(Collected data entries)
....
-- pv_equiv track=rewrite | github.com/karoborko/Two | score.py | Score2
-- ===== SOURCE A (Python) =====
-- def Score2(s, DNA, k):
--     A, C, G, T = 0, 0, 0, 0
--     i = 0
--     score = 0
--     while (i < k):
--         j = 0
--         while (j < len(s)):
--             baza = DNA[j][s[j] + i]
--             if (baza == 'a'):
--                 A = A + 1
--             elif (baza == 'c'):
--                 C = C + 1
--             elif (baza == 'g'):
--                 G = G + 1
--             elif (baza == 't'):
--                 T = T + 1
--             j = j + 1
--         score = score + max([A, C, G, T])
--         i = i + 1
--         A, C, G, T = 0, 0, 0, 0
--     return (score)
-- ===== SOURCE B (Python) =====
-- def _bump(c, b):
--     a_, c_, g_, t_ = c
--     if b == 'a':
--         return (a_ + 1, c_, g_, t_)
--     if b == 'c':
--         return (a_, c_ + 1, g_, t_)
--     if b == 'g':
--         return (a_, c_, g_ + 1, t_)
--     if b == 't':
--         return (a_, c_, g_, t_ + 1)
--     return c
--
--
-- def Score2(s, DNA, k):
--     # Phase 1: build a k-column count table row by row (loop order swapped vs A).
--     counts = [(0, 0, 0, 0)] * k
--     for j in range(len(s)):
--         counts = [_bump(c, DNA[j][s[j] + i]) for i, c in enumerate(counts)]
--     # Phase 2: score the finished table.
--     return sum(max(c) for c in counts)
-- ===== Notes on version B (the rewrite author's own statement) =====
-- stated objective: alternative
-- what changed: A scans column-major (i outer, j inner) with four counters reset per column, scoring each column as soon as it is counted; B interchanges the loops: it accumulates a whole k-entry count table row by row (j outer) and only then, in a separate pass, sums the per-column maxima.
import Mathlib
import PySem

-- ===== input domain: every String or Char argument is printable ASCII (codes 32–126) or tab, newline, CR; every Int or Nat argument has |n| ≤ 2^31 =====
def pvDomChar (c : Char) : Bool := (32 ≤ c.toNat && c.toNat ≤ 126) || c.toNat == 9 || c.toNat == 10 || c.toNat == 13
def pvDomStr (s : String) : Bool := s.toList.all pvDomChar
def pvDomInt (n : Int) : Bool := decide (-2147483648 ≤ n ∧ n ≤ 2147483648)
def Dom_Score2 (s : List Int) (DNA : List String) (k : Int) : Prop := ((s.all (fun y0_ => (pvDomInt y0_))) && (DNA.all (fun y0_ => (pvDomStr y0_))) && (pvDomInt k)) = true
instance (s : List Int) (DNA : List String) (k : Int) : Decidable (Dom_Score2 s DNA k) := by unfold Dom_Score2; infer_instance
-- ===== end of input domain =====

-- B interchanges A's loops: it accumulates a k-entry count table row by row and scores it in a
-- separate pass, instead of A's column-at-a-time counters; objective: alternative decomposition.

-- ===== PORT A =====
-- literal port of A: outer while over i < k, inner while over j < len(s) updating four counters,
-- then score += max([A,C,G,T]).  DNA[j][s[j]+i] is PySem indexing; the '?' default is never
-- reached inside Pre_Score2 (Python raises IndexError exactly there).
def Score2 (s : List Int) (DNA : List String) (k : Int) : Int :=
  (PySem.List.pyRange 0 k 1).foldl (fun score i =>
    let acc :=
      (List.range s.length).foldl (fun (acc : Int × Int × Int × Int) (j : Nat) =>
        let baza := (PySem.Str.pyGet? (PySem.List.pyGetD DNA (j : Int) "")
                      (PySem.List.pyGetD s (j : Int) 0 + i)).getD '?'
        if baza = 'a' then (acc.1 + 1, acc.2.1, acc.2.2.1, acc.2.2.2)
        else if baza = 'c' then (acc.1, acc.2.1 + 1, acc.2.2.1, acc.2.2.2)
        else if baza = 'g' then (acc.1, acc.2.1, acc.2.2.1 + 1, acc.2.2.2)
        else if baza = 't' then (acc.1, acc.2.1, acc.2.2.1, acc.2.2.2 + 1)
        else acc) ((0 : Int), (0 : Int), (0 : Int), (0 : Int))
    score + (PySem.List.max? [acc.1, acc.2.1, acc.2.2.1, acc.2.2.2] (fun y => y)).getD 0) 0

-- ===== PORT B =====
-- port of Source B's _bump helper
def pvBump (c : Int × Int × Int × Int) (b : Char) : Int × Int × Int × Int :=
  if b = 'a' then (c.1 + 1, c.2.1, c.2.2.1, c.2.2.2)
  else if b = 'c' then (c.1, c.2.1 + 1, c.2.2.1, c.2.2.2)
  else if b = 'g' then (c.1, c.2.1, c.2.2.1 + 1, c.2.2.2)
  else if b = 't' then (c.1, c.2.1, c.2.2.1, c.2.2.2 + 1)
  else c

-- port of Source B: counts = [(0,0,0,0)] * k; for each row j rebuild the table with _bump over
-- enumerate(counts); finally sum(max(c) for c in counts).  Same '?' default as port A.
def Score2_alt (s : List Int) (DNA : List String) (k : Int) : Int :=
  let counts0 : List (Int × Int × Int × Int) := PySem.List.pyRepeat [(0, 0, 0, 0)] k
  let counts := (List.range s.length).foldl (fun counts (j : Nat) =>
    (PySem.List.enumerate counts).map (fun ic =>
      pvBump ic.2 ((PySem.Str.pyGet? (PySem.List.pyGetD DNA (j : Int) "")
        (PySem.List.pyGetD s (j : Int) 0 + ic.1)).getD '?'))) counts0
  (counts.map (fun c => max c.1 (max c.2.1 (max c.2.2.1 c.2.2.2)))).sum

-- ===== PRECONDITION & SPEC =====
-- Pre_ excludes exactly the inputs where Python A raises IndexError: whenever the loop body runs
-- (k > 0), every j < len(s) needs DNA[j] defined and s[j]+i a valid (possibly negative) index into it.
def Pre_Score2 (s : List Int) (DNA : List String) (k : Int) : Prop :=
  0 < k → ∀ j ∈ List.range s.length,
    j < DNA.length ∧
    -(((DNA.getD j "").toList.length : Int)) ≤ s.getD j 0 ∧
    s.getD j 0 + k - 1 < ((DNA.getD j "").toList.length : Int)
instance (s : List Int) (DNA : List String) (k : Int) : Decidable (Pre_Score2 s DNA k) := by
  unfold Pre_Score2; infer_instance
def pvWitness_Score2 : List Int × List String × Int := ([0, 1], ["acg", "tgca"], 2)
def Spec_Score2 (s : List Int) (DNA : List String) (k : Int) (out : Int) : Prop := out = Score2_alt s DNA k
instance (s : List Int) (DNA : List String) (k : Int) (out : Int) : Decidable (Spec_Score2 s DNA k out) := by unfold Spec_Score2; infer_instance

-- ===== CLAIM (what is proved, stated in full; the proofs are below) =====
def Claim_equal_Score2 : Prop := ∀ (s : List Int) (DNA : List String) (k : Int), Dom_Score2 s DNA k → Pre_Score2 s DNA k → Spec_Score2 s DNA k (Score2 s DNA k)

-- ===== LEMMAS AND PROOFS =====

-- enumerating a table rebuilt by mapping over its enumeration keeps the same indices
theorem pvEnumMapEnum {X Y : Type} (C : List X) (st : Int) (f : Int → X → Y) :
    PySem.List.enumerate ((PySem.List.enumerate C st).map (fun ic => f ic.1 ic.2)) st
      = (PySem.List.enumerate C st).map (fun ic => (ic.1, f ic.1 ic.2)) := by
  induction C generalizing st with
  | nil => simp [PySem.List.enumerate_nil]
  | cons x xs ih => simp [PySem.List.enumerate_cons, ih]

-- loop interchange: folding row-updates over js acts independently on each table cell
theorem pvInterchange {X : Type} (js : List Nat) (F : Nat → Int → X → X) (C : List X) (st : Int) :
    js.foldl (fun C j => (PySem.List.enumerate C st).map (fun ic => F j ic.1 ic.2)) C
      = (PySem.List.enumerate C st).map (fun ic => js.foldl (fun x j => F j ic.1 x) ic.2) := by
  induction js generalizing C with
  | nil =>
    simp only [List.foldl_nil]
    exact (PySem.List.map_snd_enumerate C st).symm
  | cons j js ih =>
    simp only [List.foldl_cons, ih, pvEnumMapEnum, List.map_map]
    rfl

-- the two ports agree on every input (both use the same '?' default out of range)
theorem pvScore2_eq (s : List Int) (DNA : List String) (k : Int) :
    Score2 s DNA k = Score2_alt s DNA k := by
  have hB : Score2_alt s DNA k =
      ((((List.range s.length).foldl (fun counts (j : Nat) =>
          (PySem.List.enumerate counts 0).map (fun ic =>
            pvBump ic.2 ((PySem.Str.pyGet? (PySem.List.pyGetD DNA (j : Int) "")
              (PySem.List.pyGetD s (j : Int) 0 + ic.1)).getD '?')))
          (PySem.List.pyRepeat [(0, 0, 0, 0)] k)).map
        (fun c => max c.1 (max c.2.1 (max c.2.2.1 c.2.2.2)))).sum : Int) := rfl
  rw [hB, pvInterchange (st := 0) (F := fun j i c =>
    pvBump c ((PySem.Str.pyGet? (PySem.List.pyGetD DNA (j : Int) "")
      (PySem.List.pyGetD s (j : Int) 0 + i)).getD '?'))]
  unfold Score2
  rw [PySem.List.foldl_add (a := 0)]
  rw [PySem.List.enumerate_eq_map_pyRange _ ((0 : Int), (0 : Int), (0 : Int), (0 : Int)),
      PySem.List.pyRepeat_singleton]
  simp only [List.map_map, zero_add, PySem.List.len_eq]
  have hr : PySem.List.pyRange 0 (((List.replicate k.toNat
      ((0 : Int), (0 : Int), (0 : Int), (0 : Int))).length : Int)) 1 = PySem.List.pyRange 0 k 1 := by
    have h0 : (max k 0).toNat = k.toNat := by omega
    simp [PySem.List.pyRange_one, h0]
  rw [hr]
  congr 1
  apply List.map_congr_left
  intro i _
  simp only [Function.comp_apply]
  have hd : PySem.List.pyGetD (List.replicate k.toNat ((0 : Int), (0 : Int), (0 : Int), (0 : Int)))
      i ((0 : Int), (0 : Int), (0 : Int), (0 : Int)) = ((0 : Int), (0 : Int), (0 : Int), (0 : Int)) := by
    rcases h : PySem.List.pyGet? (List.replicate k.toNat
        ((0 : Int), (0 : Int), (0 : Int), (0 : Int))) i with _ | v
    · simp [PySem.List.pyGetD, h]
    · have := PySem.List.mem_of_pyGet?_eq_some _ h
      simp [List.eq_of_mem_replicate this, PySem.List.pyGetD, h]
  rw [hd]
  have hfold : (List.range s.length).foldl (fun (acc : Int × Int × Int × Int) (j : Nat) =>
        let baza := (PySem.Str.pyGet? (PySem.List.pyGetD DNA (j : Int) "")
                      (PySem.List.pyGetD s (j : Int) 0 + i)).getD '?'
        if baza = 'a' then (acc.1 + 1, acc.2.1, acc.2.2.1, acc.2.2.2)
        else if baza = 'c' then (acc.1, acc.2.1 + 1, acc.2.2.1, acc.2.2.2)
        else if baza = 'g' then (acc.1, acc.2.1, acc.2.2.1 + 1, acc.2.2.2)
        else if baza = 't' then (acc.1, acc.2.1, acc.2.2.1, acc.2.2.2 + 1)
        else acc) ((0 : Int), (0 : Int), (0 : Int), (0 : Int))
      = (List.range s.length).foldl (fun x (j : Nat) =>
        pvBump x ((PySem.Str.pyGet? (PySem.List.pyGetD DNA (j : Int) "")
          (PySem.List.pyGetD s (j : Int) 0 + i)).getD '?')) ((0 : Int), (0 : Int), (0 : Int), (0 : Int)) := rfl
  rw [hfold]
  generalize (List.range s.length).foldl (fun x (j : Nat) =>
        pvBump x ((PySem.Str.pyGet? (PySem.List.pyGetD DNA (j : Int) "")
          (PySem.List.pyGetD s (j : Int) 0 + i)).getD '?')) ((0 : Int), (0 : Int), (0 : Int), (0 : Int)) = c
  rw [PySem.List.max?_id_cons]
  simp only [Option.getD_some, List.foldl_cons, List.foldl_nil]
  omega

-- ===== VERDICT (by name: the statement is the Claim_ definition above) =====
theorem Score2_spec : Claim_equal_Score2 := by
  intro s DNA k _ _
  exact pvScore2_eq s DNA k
....
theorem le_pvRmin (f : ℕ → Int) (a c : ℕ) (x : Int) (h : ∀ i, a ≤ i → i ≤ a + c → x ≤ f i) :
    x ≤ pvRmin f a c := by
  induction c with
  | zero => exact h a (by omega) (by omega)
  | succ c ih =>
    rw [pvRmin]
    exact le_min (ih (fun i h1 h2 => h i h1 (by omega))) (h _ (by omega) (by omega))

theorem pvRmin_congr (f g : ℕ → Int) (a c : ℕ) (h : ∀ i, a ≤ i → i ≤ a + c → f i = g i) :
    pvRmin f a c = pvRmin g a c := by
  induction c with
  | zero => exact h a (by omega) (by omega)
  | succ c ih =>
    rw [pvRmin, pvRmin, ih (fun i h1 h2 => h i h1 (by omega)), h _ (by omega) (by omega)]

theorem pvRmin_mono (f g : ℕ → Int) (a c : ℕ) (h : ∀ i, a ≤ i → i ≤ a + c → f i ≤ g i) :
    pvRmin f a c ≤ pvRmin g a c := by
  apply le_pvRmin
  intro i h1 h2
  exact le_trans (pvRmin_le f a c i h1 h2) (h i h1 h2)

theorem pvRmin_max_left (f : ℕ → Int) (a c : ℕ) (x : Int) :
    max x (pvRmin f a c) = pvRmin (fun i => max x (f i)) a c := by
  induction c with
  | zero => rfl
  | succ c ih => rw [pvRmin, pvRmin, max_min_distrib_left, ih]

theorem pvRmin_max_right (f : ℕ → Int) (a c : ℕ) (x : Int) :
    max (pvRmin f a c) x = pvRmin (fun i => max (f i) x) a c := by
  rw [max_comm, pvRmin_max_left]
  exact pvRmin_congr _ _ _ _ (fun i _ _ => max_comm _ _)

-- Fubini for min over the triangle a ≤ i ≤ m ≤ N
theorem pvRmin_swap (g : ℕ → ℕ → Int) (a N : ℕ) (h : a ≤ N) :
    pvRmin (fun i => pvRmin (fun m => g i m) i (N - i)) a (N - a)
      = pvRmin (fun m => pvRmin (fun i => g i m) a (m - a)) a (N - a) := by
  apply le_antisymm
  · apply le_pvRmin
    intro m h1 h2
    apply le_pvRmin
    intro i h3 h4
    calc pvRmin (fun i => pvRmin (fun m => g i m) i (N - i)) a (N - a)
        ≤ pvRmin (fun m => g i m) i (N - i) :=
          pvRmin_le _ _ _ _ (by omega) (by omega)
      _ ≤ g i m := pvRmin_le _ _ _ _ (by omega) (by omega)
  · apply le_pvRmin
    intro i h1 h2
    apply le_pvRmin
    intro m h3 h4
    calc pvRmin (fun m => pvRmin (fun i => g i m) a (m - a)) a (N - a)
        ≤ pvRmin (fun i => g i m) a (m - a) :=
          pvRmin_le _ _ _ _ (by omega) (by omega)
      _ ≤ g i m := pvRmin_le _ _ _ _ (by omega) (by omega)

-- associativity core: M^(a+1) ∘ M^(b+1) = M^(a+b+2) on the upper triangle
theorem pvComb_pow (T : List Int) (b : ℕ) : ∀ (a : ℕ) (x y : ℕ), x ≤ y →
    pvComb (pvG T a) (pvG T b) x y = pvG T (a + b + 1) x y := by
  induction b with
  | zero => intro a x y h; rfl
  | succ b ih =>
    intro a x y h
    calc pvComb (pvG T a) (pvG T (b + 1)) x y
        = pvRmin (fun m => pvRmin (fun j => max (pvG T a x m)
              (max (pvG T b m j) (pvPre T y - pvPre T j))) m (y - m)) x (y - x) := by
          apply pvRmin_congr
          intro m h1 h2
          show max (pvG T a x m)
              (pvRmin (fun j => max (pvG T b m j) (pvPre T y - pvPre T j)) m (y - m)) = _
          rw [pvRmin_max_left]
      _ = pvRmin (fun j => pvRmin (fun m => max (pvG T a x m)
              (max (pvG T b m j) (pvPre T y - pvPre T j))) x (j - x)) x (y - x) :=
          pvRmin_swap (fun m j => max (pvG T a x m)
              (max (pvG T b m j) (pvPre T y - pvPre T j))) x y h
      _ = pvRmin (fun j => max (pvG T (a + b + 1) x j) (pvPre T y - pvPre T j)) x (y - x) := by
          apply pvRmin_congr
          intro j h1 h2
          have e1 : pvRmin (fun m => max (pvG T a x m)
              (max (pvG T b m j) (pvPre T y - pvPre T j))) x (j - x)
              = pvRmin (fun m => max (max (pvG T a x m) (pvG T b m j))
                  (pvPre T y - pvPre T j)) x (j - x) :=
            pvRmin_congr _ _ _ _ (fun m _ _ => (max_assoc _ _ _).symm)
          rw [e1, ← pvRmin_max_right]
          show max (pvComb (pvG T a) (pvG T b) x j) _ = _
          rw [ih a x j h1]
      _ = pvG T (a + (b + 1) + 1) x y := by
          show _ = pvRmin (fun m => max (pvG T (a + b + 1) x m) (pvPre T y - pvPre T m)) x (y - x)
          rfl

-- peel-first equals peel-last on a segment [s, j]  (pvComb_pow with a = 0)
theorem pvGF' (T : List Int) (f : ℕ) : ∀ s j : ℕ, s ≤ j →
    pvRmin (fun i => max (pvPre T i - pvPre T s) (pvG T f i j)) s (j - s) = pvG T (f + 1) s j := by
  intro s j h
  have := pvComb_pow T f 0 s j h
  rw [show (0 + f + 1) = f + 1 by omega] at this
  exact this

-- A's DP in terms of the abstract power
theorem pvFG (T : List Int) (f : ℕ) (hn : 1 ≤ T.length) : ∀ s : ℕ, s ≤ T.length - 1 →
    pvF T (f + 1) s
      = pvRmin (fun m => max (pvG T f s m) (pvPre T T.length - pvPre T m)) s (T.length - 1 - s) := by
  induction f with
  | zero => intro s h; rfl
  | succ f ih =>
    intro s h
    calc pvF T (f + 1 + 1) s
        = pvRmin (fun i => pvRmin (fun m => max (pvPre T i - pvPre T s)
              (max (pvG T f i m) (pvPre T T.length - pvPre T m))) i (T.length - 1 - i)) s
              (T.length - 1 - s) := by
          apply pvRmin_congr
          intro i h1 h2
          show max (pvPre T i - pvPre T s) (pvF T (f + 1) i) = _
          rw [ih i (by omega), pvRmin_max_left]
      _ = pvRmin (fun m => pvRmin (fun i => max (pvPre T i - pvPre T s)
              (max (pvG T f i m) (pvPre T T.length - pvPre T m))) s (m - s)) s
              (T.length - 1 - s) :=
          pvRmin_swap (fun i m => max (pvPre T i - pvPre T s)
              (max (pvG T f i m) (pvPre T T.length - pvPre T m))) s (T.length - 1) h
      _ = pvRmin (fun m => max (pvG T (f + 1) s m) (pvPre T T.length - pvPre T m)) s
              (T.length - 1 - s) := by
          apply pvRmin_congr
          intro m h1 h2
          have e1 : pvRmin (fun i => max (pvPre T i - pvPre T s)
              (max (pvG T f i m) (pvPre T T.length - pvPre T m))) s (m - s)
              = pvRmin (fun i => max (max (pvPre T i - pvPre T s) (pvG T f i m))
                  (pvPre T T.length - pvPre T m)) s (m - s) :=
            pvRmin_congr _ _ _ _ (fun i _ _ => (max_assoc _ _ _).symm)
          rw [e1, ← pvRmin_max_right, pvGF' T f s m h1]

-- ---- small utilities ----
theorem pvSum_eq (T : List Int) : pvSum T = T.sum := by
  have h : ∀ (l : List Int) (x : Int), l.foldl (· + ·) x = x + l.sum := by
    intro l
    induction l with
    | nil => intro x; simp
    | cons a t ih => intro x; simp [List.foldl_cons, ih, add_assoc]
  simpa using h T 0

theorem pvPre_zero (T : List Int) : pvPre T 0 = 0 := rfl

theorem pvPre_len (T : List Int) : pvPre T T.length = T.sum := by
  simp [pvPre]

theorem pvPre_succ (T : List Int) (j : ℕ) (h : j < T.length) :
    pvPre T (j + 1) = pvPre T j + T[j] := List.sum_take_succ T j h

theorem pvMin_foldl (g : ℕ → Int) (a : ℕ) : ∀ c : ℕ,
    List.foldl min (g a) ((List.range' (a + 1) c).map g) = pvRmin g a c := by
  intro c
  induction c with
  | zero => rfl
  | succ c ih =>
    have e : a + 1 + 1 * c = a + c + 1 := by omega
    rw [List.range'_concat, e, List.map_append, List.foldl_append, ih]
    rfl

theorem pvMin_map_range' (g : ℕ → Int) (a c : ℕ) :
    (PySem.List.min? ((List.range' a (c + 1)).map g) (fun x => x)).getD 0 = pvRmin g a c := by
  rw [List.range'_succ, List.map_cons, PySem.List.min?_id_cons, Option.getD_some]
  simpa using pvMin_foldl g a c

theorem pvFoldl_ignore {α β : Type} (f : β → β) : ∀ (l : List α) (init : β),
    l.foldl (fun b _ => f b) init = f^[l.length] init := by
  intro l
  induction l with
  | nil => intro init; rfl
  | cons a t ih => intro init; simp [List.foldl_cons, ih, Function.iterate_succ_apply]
....
WORK ITEM |
Copy out the lines of the records above in which the string "this" appears.

TASK ANSWER |
      simp [List.eq_of_mem_replicate this, PySem.List.pyGetD, h]
  rw [show (0 + f + 1) = f + 1 by omega] at this
  exact this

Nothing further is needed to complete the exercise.